-- pv_equiv track=rewrite | github.com/cacazz1/johnsons-rule | flow.py | calculate_schedule
-- ===== SOURCE A (Python) =====
-- def calculate_schedule(processing_times, sequence):
--     n = len(sequence)
--     start_m1 = [0]*n
--     finish_m1 = [0]*n
--     start_m2 = [0]*n
--     finish_m2 = [0]*n
--     for i, idx in enumerate(sequence):
--         p1, p2 = processing_times[idx]
--         start_m1[i] = finish_m1[i-1] if i > 0 else 0
--         finish_m1[i] = start_m1[i] + p1
--         start_m2[i] = max(finish_m2[i-1] if i > 0 else 0, finish_m1[i])
--         finish_m2[i] = start_m2[i] + p2
--     return start_m1, finish_m1, start_m2, finish_m2
-- ===== SOURCE B (Python) =====
-- def calculate_schedule(processing_times, sequence):
--     # Phase 1: gather pairs in access order, then machine-1 times as a prefix-sum table.
--     pairs = [processing_times[idx] for idx in sequence]
--     acc = [0]
--     for p in pairs:
--         acc.append(acc[-1] + p[0])
--     start_m1, finish_m1 = acc[:-1], acc[1:]
--     # Phase 2: separate pass for machine 2 with a running finish time.
--     start_m2, finish_m2 = [], []
--     f2 = 0
--     for f1, p in zip(finish_m1, pairs):
--         s2 = f2 if f2 > f1 else f1
--         f2 = s2 + p[1]
--         start_m2.append(s2)
--         finish_m2.append(f2)
--     return start_m1, finish_m1, start_m2, finish_m2
-- ===== Notes on version B (the rewrite author's own statement) =====
-- stated objective: alternative
-- what changed: Replaces the single interleaved index-assignment loop with a prefix-sum table for machine 1 (built once over the gathered pairs) followed by a separate second pass keeping only a running machine-2 finish time.
import Mathlib
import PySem

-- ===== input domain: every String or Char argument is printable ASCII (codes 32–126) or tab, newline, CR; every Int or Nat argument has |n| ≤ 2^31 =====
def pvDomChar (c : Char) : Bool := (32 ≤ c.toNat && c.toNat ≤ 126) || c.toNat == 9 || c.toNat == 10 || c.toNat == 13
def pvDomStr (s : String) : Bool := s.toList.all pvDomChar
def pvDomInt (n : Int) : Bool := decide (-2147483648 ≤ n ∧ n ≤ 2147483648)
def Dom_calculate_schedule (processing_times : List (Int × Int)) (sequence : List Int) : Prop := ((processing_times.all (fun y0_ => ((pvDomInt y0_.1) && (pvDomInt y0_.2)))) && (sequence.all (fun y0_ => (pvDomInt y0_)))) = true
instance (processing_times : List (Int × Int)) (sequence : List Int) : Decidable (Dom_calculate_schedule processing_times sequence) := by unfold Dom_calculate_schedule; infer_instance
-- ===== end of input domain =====

-- B replaces A's single interleaved loop by a prefix-sum pass for machine 1 plus a
-- separate running-finish pass for machine 2 (alternative decomposition, same cost).


-- ===== PORT A =====
-- A's loop over enumerate(sequence): state = the four arrays built so far (positions
-- 0..i-1 are filled; trailing zeros of the preallocated Python lists are never read
-- before being assigned, so the filled prefixes are carried).  processing_times[idx]
-- is pyGet? (none = IndexError, excluded by Pre_).
def csA_loop (pt : List (Int × Int)) :
    List Int → Nat → List Int → List Int → List Int → List Int →
    Option (List Int × List Int × List Int × List Int)
  | [], _, s1, f1, s2, f2 => some (s1, f1, s2, f2)
  | idx :: rest, i, s1, f1, s2, f2 =>
    match PySem.List.pyGet? pt idx with
    | none => none
    | some (p1, p2) =>
      let sm1 := if i > 0 then f1.getD (i-1) 0 else 0   -- finish_m1[i-1] if i > 0 else 0 (index in range)
      let fm1 := sm1 + p1
      let sm2 := max (if i > 0 then f2.getD (i-1) 0 else 0) fm1
      let fm2 := sm2 + p2
      csA_loop pt rest (i+1) (s1 ++ [sm1]) (f1 ++ [fm1]) (s2 ++ [sm2]) (f2 ++ [fm2])

def calculate_schedule (processing_times : List (Int × Int)) (sequence : List Int) : List Int × List Int × List Int × List Int :=
  match csA_loop processing_times sequence 0 [] [] [] [] with
  | some r => r
  | none => ([], [], [], [])   -- IndexError in Python; excluded by Pre_

-- ===== PORT B =====
-- pairs = [processing_times[idx] for idx in sequence]  (none = IndexError, excluded by Pre_)
def csB_pairs? (pt : List (Int × Int)) : List Int → Option (List (Int × Int))
  | [] => some []
  | idx :: rest =>
    match PySem.List.pyGet? pt idx with
    | none => none
    | some p => (csB_pairs? pt rest).map (p :: ·)

-- acc = [0]; for p in pairs: acc.append(acc[-1] + p[0])   (acc is never empty, so acc[-1] = getLastD)
def csB_acc (pairs : List (Int × Int)) : List Int :=
  pairs.foldl (fun acc p => acc ++ [acc.getLastD 0 + p.1]) [0]

-- second pass: running machine-2 finish time f2 over zip(finish_m1, pairs)
def csB_loop2 : List (Int × (Int × Int)) → Int → List Int → List Int → List Int × List Int
  | [], _, s2s, f2s => (s2s, f2s)
  | (f1, p) :: rest, f2, s2s, f2s =>
    let s2 := if f2 > f1 then f2 else f1
    let f2' := s2 + p.2
    csB_loop2 rest f2' (s2s ++ [s2]) (f2s ++ [f2'])

def calculate_schedule_alt (processing_times : List (Int × Int)) (sequence : List Int) : List Int × List Int × List Int × List Int :=
  match csB_pairs? processing_times sequence with
  | none => ([], [], [], [])   -- IndexError in Python; excluded by Pre_
  | some pairs =>
    let acc := csB_acc pairs
    let start_m1 := acc.dropLast        -- acc[:-1]
    let finish_m1 := acc.drop 1         -- acc[1:]
    let (start_m2, finish_m2) := csB_loop2 (finish_m1.zip pairs) 0 [] []
    (start_m1, finish_m1, start_m2, finish_m2)

-- ===== PRECONDITION & SPEC =====
-- Pre_: every index in sequence is a valid Python index into processing_times
-- (otherwise Python A raises IndexError).
def Pre_calculate_schedule (processing_times : List (Int × Int)) (sequence : List Int) : Prop :=
  ∀ idx ∈ sequence, PySem.Raise.InRange processing_times.length idx
instance (processing_times : List (Int × Int)) (sequence : List Int) : Decidable (Pre_calculate_schedule processing_times sequence) := by unfold Pre_calculate_schedule; infer_instance

def pvWitness_calculate_schedule : (List (Int × Int)) × List Int := ([(3, 2), (1, 4)], [1, 0, -1])

def Spec_calculate_schedule (processing_times : List (Int × Int)) (sequence : List Int) (out : List Int × List Int × List Int × List Int) : Prop := out = calculate_schedule_alt processing_times sequence
instance (processing_times : List (Int × Int)) (sequence : List Int) (out : List Int × List Int × List Int × List Int) : Decidable (Spec_calculate_schedule processing_times sequence out) := by unfold Spec_calculate_schedule; infer_instance

-- ===== CLAIM (what is proved, stated in full; the proofs are below) =====
def Claim_equal_calculate_schedule : Prop := ∀ (processing_times : List (Int × Int)) (sequence : List Int), Dom_calculate_schedule processing_times sequence → Pre_calculate_schedule processing_times sequence → Spec_calculate_schedule processing_times sequence (calculate_schedule processing_times sequence)

-- ===== LEMMAS AND PROOFS =====

-- reference recursion: per-step schedule values given previous machine finishes a (m1) and b (m2)
def csGo : List (Int × Int) → Int → Int → List Int × List Int × List Int × List Int
  | [], _, _ => ([], [], [], [])
  | (p1, p2) :: rest, a, b =>
    let f1 := a + p1
    let s2 := max b f1
    let f2 := s2 + p2
    let r := csGo rest f1 f2
    (a :: r.1, f1 :: r.2.1, s2 :: r.2.2.1, f2 :: r.2.2.2)

-- machine-1 finish times as a scan
def csScan : List (Int × Int) → Int → List Int
  | [], _ => []
  | p :: rest, a => (a + p.1) :: csScan rest (a + p.1)

-- machine-2 columns
def csM2 : List (Int × (Int × Int)) → Int → List Int × List Int
  | [], _ => ([], [])
  | (f1, p) :: rest, b =>
    let s2 := if b > f1 then b else f1
    let f2 := s2 + p.2
    let r := csM2 rest f2
    (s2 :: r.1, f2 :: r.2)

theorem csA_loop_eq (pt : List (Int × Int)) (seq : List Int) :
    ∀ (i : Nat) (s1 f1 s2 f2 : List Int), f1.length = i → f2.length = i →
    csA_loop pt seq i s1 f1 s2 f2 =
      (csB_pairs? pt seq).map (fun pairs =>
        let r := csGo pairs (f1.getLastD 0) (f2.getLastD 0)
        (s1 ++ r.1, f1 ++ r.2.1, s2 ++ r.2.2.1, f2 ++ r.2.2.2)) := by
  induction seq with
  | nil => intro i s1 f1 s2 f2 h1 h2; simp [csA_loop, csB_pairs?, csGo]
  | cons idx rest ih =>
    intro i s1 f1 s2 f2 h1 h2
    simp only [csA_loop, csB_pairs?]
    cases hget : PySem.List.pyGet? pt idx with
    | none => simp
    | some p =>
      obtain ⟨p1, p2⟩ := p
      have hl : ∀ (l : List Int), l.length = i → (if i > 0 then l.getD (i-1) 0 else 0) = l.getLastD 0 := by
        intro l hl'
        by_cases hi : i > 0
        · simp only [if_pos hi]
          cases l with
          | nil => simp at hl'; omega
          | cons x xs =>
            rw [List.getD_eq_getElem?_getD, List.getLastD_eq_getLast?, List.getLast?_eq_getElem?]
            rw [show i - 1 = (x :: xs).length - 1 from by rw [hl']]
        · have : i = 0 := by omega
          subst this
          cases l with
          | nil => simp
          | cons x xs => simp at hl'
      rw [hl f1 h1, hl f2 h2]
      dsimp only
      rw [ih (i+1) (s1 ++ [_]) (f1 ++ [_]) (s2 ++ [_]) (f2 ++ [_]) (by simp [h1]) (by simp [h2])]
      cases hrest : csB_pairs? pt rest with
      | none => simp
      | some pairs =>
        simp only [Option.map_some]
        congr 1
        simp [csGo, List.append_assoc]

theorem csB_foldl_acc (pairs : List (Int × Int)) :
    ∀ (pre : List Int) (a : Int),
      pairs.foldl (fun acc p => acc ++ [acc.getLastD 0 + p.1]) (pre ++ [a]) =
        (pre ++ [a]) ++ csScan pairs a := by
  induction pairs with
  | nil => intro pre a; simp [csScan]
  | cons p rest ih =>
    intro pre a
    simp only [List.foldl_cons, List.getLastD_concat, csScan]
    rw [ih (pre ++ [a]) (a + p.1)]
    simp

theorem csB_loop2_eq (zs : List (Int × (Int × Int))) :
    ∀ (b : Int) (s2s f2s : List Int),
      csB_loop2 zs b s2s f2s = (s2s ++ (csM2 zs b).1, f2s ++ (csM2 zs b).2) := by
  induction zs with
  | nil => intro b s2s f2s; simp [csB_loop2, csM2]
  | cons z rest ih =>
    intro b s2s f2s
    obtain ⟨f1, p⟩ := z
    simp only [csB_loop2, csM2]
    rw [ih]
    simp

theorem csGo_eq_parts (pairs : List (Int × Int)) :
    ∀ (a b : Int),
      csGo pairs a b =
        ((a :: csScan pairs a).dropLast, csScan pairs a,
         (csM2 ((csScan pairs a).zip pairs) b).1, (csM2 ((csScan pairs a).zip pairs) b).2) := by
  induction pairs with
  | nil => intro a b; simp [csGo, csScan, csM2]
  | cons p rest ih =>
    intro a b
    obtain ⟨p1, p2⟩ := p
    have hmax : max b (a + p1) = if b > a + p1 then b else (a + p1) := by
      rcases le_or_gt b (a + p1) with h | h
      · rw [max_eq_right h, if_neg (by omega)]
      · rw [max_eq_left (le_of_lt h), if_pos h]
    simp only [csGo, csScan, List.zip_cons_cons, csM2, ih, hmax, Prod.mk.injEq]
    exact ⟨(List.dropLast_cons_of_ne_nil (by simp)).symm, trivial⟩

theorem calculate_schedule_spec : Claim_equal_calculate_schedule := by
  intro pt seq _ _
  unfold Spec_calculate_schedule calculate_schedule calculate_schedule_alt
  rw [csA_loop_eq pt seq 0 [] [] [] [] rfl rfl]
  cases h : csB_pairs? pt seq with
  | none => simp
  | some pairs =>
    simp only [Option.map_some]
    rw [csGo_eq_parts]
    have hacc : csB_acc pairs = 0 :: csScan pairs 0 := by
      have := csB_foldl_acc pairs [] 0
      simpa [csB_acc] using this
    rw [hacc]
    rw [csB_loop2_eq]
    simp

● ● ● ●

TASK STATEMENT:
Return exactly what appears above, from the first line of the entries to the line with "-- stated objective: alternative", inclusive.

RESPONSE:
-- pv_equiv track=rewrite | github.com/cacazz1/johnsons-rule | flow.py | calculate_schedule
-- ===== SOURCE A (Python) =====
-- def calculate_schedule(processing_times, sequence):
--     n = len(sequence)
--     start_m1 = [0]*n
--     finish_m1 = [0]*n
--     start_m2 = [0]*n
--     finish_m2 = [0]*n
--     for i, idx in enumerate(sequence):
--         p1, p2 = processing_times[idx]
--         start_m1[i] = finish_m1[i-1] if i > 0 else 0
--         finish_m1[i] = start_m1[i] + p1
--         start_m2[i] = max(finish_m2[i-1] if i > 0 else 0, finish_m1[i])
--         finish_m2[i] = start_m2[i] + p2
--     return start_m1, finish_m1, start_m2, finish_m2
-- ===== SOURCE B (Python) =====
-- def calculate_schedule(processing_times, sequence):
--     # Phase 1: gather pairs in access order, then machine-1 times as a prefix-sum table.
--     pairs = [processing_times[idx] for idx in sequence]
--     acc = [0]
--     for p in pairs:
--         acc.append(acc[-1] + p[0])
--     start_m1, finish_m1 = acc[:-1], acc[1:]
--     # Phase 2: separate pass for machine 2 with a running finish time.
--     start_m2, finish_m2 = [], []
--     f2 = 0
--     for f1, p in zip(finish_m1, pairs):
--         s2 = f2 if f2 > f1 else f1
--         f2 = s2 + p[1]
--         start_m2.append(s2)
--         finish_m2.append(f2)
--     return start_m1, finish_m1, start_m2, finish_m2
-- ===== Notes on version B (the rewrite author's own statement) =====
-- stated objective: alternative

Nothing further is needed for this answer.